Your answer should be the lines below from the one holding "def pvSpec (active" through the one holding "(xs.foldl aStep (state, pits, lumped, curr, rows, row)).2.2.1)", copied exactly and with nothing else.

[[ Supplied material, beginning ]]

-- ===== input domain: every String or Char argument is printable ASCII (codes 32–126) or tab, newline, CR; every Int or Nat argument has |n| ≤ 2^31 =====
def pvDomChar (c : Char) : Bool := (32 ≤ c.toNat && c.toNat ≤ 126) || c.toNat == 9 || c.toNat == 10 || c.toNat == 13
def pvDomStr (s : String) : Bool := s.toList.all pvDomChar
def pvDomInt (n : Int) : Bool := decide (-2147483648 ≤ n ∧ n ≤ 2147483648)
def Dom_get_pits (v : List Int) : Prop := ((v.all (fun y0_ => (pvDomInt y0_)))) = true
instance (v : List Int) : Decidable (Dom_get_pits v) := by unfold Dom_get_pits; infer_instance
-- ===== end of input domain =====

-- B processes v[1:] as maximal runs of equal values instead of A's per-element state machine;
-- objective: alternative (same O(n) cost, run-level decomposition). Pre_ excludes only the
-- empty list, on which both Pythons raise IndexError.


-- ===== PORT A =====
-- the body of A's 'for i in v[1:]' loop over (state, pits, lumped_pits, curr_pit, rows, row)
def aStep (acc : Int × Int × Int × Int × List Int × Int) (i : Int) :
    Int × Int × Int × Int × List Int × Int :=
  match acc with
  | (state, pits, lumped, curr, rows, row) =>
    let state1 := if i ≠ 0 then 1 else state
    let curr1 := if i ≠ 0 then 0 else curr
    if i = 0 ∧ state1 = 1 then
      (state1, pits + 1, (if curr1 = 0 then lumped + 1 else lumped), 1, rows ++ [row], row - 1)
    else
      (state1, pits, lumped, curr1, rows, row - 1)

def get_pits (v : List Int) : List Int × Int :=
  match PySem.List.pyGet? v 0 with
  | none => ([], 0)   -- Python raises IndexError here; excluded by Pre_get_pits
  | some state0 =>
    let r := (PySem.List.slice v (some 1) none).foldl aStep (state0, 0, 0, 0, ([] : List Int), 18)
    (r.2.2.2.2.1, r.2.2.1)

-- ===== PORT B =====
-- B's _runs helper: grow the last run or start a new one (Source B's loop, as a foldl)
def runStep (runs : List (Int × Int)) (x : Int) : List (Int × Int) :=
  match runs.getLast? with
  | some (y, n) => if y = x then runs.dropLast ++ [(y, n + 1)] else runs ++ [(x, 1)]
  | none => [(x, 1)]

def pvRuns (xs : List Int) : List (Int × Int) := xs.foldl runStep []

-- the body of B's 'for val, n in _runs(v[1:])' loop over (active, rows, lumped_pits, j)
def bStep (acc : Bool × List Int × Int × Int) (run : Int × Int) : Bool × List Int × Int × Int :=
  match acc, run with
  | (active, rows, lumped, j), (val, n) =>
    if val = 0 then
      if active then
        (active, rows ++ PySem.List.pyRange (18 - j) (18 - (j + n)) (-1), lumped + 1, j + n)
      else (active, rows, lumped, j + n)
    else (true, rows, lumped, j + n)

def get_pits_alt (v : List Int) : List Int × Int :=
  match PySem.List.pyGet? v 0 with
  | none => ([], 0)   -- IndexError in Python; excluded by Pre_get_pits
  | some v0 =>
    let r := (pvRuns (PySem.List.slice v (some 1) none)).foldl bStep (v0 == 1, ([] : List Int), 0, 0)
    (r.2.1, r.2.2.1)

-- ===== PRECONDITION & SPEC =====
-- Pre_ excludes only the empty list: there A's 'v[0]' raises IndexError (B raises too).
def Pre_get_pits (v : List Int) : Prop := v ≠ []
instance (v : List Int) : Decidable (Pre_get_pits v) := by unfold Pre_get_pits; infer_instance
def pvWitness_get_pits : List Int := [1, 0, 2, 0, 0]

def Spec_get_pits (v : List Int) (out : List Int × Int) : Prop := out = get_pits_alt v
instance (v : List Int) (out : List Int × Int) : Decidable (Spec_get_pits v out) := by unfold Spec_get_pits; infer_instance

-- ===== CLAIM (what is proved, stated in full; the proofs are below) =====
def Claim_equal_get_pits : Prop := ∀ (v : List Int), Dom_get_pits v → Pre_get_pits v → Spec_get_pits v (get_pits v)

-- ===== LEMMAS AND PROOFS =====

-- common elementwise specification: active = "a filled cell has been seen (or v[0]==1)",
-- curr = "we are inside a counted pit", row = current row number
def pvSpec (active curr : Bool) (row : Int) : List Int → List Int × Int
  | [] => ([], 0)
  | x :: xs =>
    if x = 0 then
      if active then
        let r := pvSpec active true (row - 1) xs
        (row :: r.1, if curr then r.2 else r.2 + 1)
      else pvSpec active curr (row - 1) xs
    else pvSpec true false (row - 1) xs

-- A's loop computes pvSpec
lemma aLoop (xs : List Int) : ∀ (state pits lumped curr : Int) (rows : List Int) (row : Int),
    ((xs.foldl aStep (state, pits, lumped, curr, rows, row)).2.2.2.2.1,
     (xs.foldl aStep (state, pits, lumped, curr, rows, row)).2.2.1)
    = (rows ++ (pvSpec (state == 1) (curr != 0) row xs).1,
       lumped + (pvSpec (state == 1) (curr != 0) row xs).2) := by
  induction xs with
  | nil => intro state pits lumped curr rows row; simp [pvSpec]
  | cons x xs ih =>
    intro state pits lumped curr rows row
    by_cases hx : x = 0
    · subst hx
      by_cases hs : state = 1
      · subst hs
        by_cases hc : curr = 0
        · subst hc
          simp [List.foldl_cons, aStep, pvSpec, ih]
          omega
        · simp [List.foldl_cons, aStep, pvSpec, hc, ih]
      · simp [List.foldl_cons, aStep, pvSpec, hs, ih]
    · simp [List.foldl_cons, aStep, pvSpec, hx, ih]

-- run lists: merging characterization of pvRuns
def pvConsMerge (p : Int × Int) (rs : List (Int × Int)) : List (Int × Int) :=
  match rs with
  | (y, m) :: rest => if p.1 = y then (p.1, p.2 + m) :: rest else p :: rs
  | [] => [p]

def pvRunsR : List Int → List (Int × Int)
  | [] => []
  | x :: xs => pvConsMerge (x, 1) (pvRunsR xs)

lemma consMerge_head (x k : Int) (rs : List (Int × Int)) :
    ∃ m rest, pvConsMerge (x, k) rs = (x, m) :: rest := by
  match rs with
  | [] => exact ⟨k, [], rfl⟩
  | (y, m) :: rest =>
    by_cases h : x = y
    · subst h; exact ⟨k + m, rest, by simp [pvConsMerge]⟩
    · exact ⟨k, (y, m) :: rest, by simp [pvConsMerge, h]⟩

lemma consMerge_merge (x k : Int) (rs : List (Int × Int)) :
    pvConsMerge (x, k) (pvConsMerge (x, 1) rs) = pvConsMerge (x, k + 1) rs := by
  match rs with
  | [] => simp [pvConsMerge]
  | (y, m) :: rest =>
    by_cases h : x = y
    · subst h; simp [pvConsMerge]; ring
    · simp [pvConsMerge, h]

lemma runs_fold (xs : List Int) : ∀ (pref : List (Int × Int)) (y n : Int),
    xs.foldl runStep (pref ++ [(y, n)]) = pref ++ pvConsMerge (y, n) (pvRunsR xs) := by
  induction xs with
  | nil => intro pref y n; simp [pvConsMerge, pvRunsR]
  | cons x xs ih =>
    intro pref y n
    rw [List.foldl_cons]
    have hstep : runStep (pref ++ [(y, n)]) x =
        if y = x then pref ++ [(y, n + 1)] else (pref ++ [(y, n)]) ++ [(x, 1)] := by
      simp [runStep]
    by_cases h : y = x
    · subst h
      rw [hstep]; simp only [if_true]
      rw [ih pref y (n + 1), pvRunsR, consMerge_merge]
    · rw [hstep]; simp only [if_neg h]
      rw [ih (pref ++ [(y, n)]) x 1, pvRunsR]
      obtain ⟨m, rest, hm⟩ := consMerge_head x 1 (pvRunsR xs)
      rw [hm]
      have : pvConsMerge (y, n) ((x, m) :: rest) = (y, n) :: (x, m) :: rest := by
        simp [pvConsMerge, h]
      rw [this]; simp

lemma pvRuns_eq (xs : List Int) : pvRuns xs = pvRunsR xs := by
  match xs with
  | [] => rfl
  | x :: xs =>
    show (x :: xs).foldl runStep [] = _
    rw [List.foldl_cons]
    have h1 : runStep [] x = [(x, 1)] := by simp [runStep]
    rw [h1]
    have := runs_fold xs [] x 1
    simpa [pvRunsR] using this

def pvExpand (rs : List (Int × Int)) : List Int :=
  rs.flatMap (fun r => List.replicate r.2.toNat r.1)

def pvChunked : List (Int × Int) → Prop
  | [] => True
  | (_, n) :: [] => 1 ≤ n
  | (x, n) :: (y, m) :: rest => 1 ≤ n ∧ x ≠ y ∧ pvChunked ((y, m) :: rest)

lemma expand_cons (a b : Int) (rs : List (Int × Int)) :
    pvExpand ((a, b) :: rs) = List.replicate b.toNat a ++ pvExpand rs := by
  simp [pvExpand]

lemma consMerge_ok (x : Int) (rs : List (Int × Int)) (h : pvChunked rs) :
    pvChunked (pvConsMerge (x, 1) rs) ∧ pvExpand (pvConsMerge (x, 1) rs) = x :: pvExpand rs := by
  match rs with
  | [] =>
    refine ⟨by simp [pvConsMerge, pvChunked], ?_⟩
    simp [pvConsMerge, pvExpand]
  | (y, m) :: rest =>
    by_cases hxy : x = y
    · subst hxy
      have hcm : pvConsMerge (x, 1) ((x, m) :: rest) = (x, 1 + m) :: rest := by
        simp [pvConsMerge]
      have hm : 1 ≤ m := by
        match rest, h with
        | [], h => exact h
        | (z, k) :: rest', h => exact h.1
      constructor
      · rw [hcm]
        match rest, h with
        | [], h => show 1 ≤ 1 + m; omega
        | (z, k) :: rest', h =>
          exact ⟨by omega, h.2.1, h.2.2⟩
      · rw [hcm, expand_cons, expand_cons]
        have : (1 + m).toNat = m.toNat + 1 := by omega
        rw [this, List.replicate_succ]
        simp
    · have hcm : pvConsMerge (x, 1) ((y, m) :: rest) = (x, 1) :: (y, m) :: rest := by
        simp [pvConsMerge, hxy]
      refine ⟨?_, ?_⟩
      · rw [hcm]; exact ⟨le_refl 1, hxy, h⟩
      · rw [hcm, expand_cons]; simp [pvExpand]

lemma runsR_ok (xs : List Int) : pvChunked (pvRunsR xs) ∧ pvExpand (pvRunsR xs) = xs := by
  induction xs with
  | nil => exact ⟨trivial, rfl⟩
  | cons x xs ih =>
    have h := consMerge_ok x (pvRunsR xs) ih.1
    exact ⟨h.1, by rw [pvRunsR, h.2, ih.2]⟩

-- behaviour of pvSpec on one maximal run
lemma spec_nonzero_run (x : Int) (hx : x ≠ 0) : ∀ (k : Nat) (a c : Bool) (row : Int) (ys : List Int),
    pvSpec a c row (List.replicate (k + 1) x ++ ys)
    = pvSpec true false (row - ((k + 1 : Nat) : Int)) ys := by
  intro k
  induction k with
  | zero => intro a c row ys; simp [pvSpec, hx]
  | succ k ih =>
    intro a c row ys
    rw [List.replicate_succ, List.cons_append]
    show pvSpec a c row (x :: _) = _
    rw [show pvSpec a c row (x :: (List.replicate (k + 1) x ++ ys))
        = pvSpec true false (row - 1) (List.replicate (k + 1) x ++ ys) by simp [pvSpec, hx]]
    rw [ih]
    congr 1
    push_cast
    ring

lemma spec_zero_inactive : ∀ (k : Nat) (c : Bool) (row : Int) (ys : List Int),
    pvSpec false c row (List.replicate k 0 ++ ys) = pvSpec false c (row - (k : Int)) ys := by
  intro k
  induction k with
  | zero => intro c row ys; simp
  | succ k ih =>
    intro c row ys
    rw [List.replicate_succ, List.cons_append]
    rw [show pvSpec false c row ((0 : Int) :: (List.replicate k 0 ++ ys))
        = pvSpec false c (row - 1) (List.replicate k 0 ++ ys) by simp [pvSpec]]
    rw [ih]
    congr 1
    push_cast
    ring

lemma spec_zero_cont : ∀ (k : Nat) (row : Int) (ys : List Int),
    pvSpec true true row (List.replicate k 0 ++ ys)
    = (PySem.List.pyRange row (row - (k : Int)) (-1) ++ (pvSpec true true (row - (k : Int)) ys).1,
       (pvSpec true true (row - (k : Int)) ys).2) := by
  intro k
  induction k with
  | zero =>
    intro row ys
    rw [PySem.List.pyRange_neg_one_eq_nil (by omega)]
    simp
  | succ k ih =>
    intro row ys
    rw [List.replicate_succ, List.cons_append]
    rw [show pvSpec true true row ((0 : Int) :: (List.replicate k 0 ++ ys))
        = (row :: (pvSpec true true (row - 1) (List.replicate k 0 ++ ys)).1,
           (pvSpec true true (row - 1) (List.replicate k 0 ++ ys)).2) by simp [pvSpec]]
    rw [ih]
    have hr : row - 1 - (k : Int) = row - ((k + 1 : Nat) : Int) := by push_cast; ring
    have hcons : PySem.List.pyRange row (row - ((k + 1 : Nat) : Int)) (-1)
        = row :: PySem.List.pyRange (row - 1) (row - ((k + 1 : Nat) : Int)) (-1) :=
      PySem.List.pyRange_neg_one_cons (by push_cast; omega)
    rw [hr, hcons]
    simp

lemma spec_zero_active (k : Nat) (row : Int) (ys : List Int) :
    pvSpec true false row (List.replicate (k + 1) 0 ++ ys)
    = (PySem.List.pyRange row (row - ((k + 1 : Nat) : Int)) (-1)
         ++ (pvSpec true true (row - ((k + 1 : Nat) : Int)) ys).1,
       (pvSpec true true (row - ((k + 1 : Nat) : Int)) ys).2 + 1) := by
  rw [List.replicate_succ, List.cons_append]
  rw [show pvSpec true false row ((0 : Int) :: (List.replicate k 0 ++ ys))
      = (row :: (pvSpec true true (row - 1) (List.replicate k 0 ++ ys)).1,
         (pvSpec true true (row - 1) (List.replicate k 0 ++ ys)).2 + 1) by simp [pvSpec]]
  rw [spec_zero_cont]
  have hr : row - 1 - (k : Int) = row - ((k + 1 : Nat) : Int) := by push_cast; ring
  have hcons : PySem.List.pyRange row (row - ((k + 1 : Nat) : Int)) (-1)
      = row :: PySem.List.pyRange (row - 1) (row - ((k + 1 : Nat) : Int)) (-1) :=
    PySem.List.pyRange_neg_one_cons (by push_cast; omega)
  rw [hr, hcons]
  simp

lemma spec_curr_irrel (a c c' : Bool) (row : Int) (l : List Int)
    (h : l = [] ∨ ∃ z zs, z ≠ 0 ∧ l = z :: zs) :
    pvSpec a c row l = pvSpec a c' row l := by
  rcases h with h | ⟨z, zs, hz, h⟩
  · subst h; rfl
  · subst h; simp [pvSpec, hz]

[[ Supplied material, end ]]

Response
def pvSpec (active curr : Bool) (row : Int) : List Int → List Int × Int
  | [] => ([], 0)
  | x :: xs =>
    if x = 0 then
      if active then
        let r := pvSpec active true (row - 1) xs
        (row :: r.1, if curr then r.2 else r.2 + 1)
      else pvSpec active curr (row - 1) xs
    else pvSpec true false (row - 1) xs

-- A's loop computes pvSpec
lemma aLoop (xs : List Int) : ∀ (state pits lumped curr : Int) (rows : List Int) (row : Int),
    ((xs.foldl aStep (state, pits, lumped, curr, rows, row)).2.2.2.2.1,
     (xs.foldl aStep (state, pits, lumped, curr, rows, row)).2.2.1)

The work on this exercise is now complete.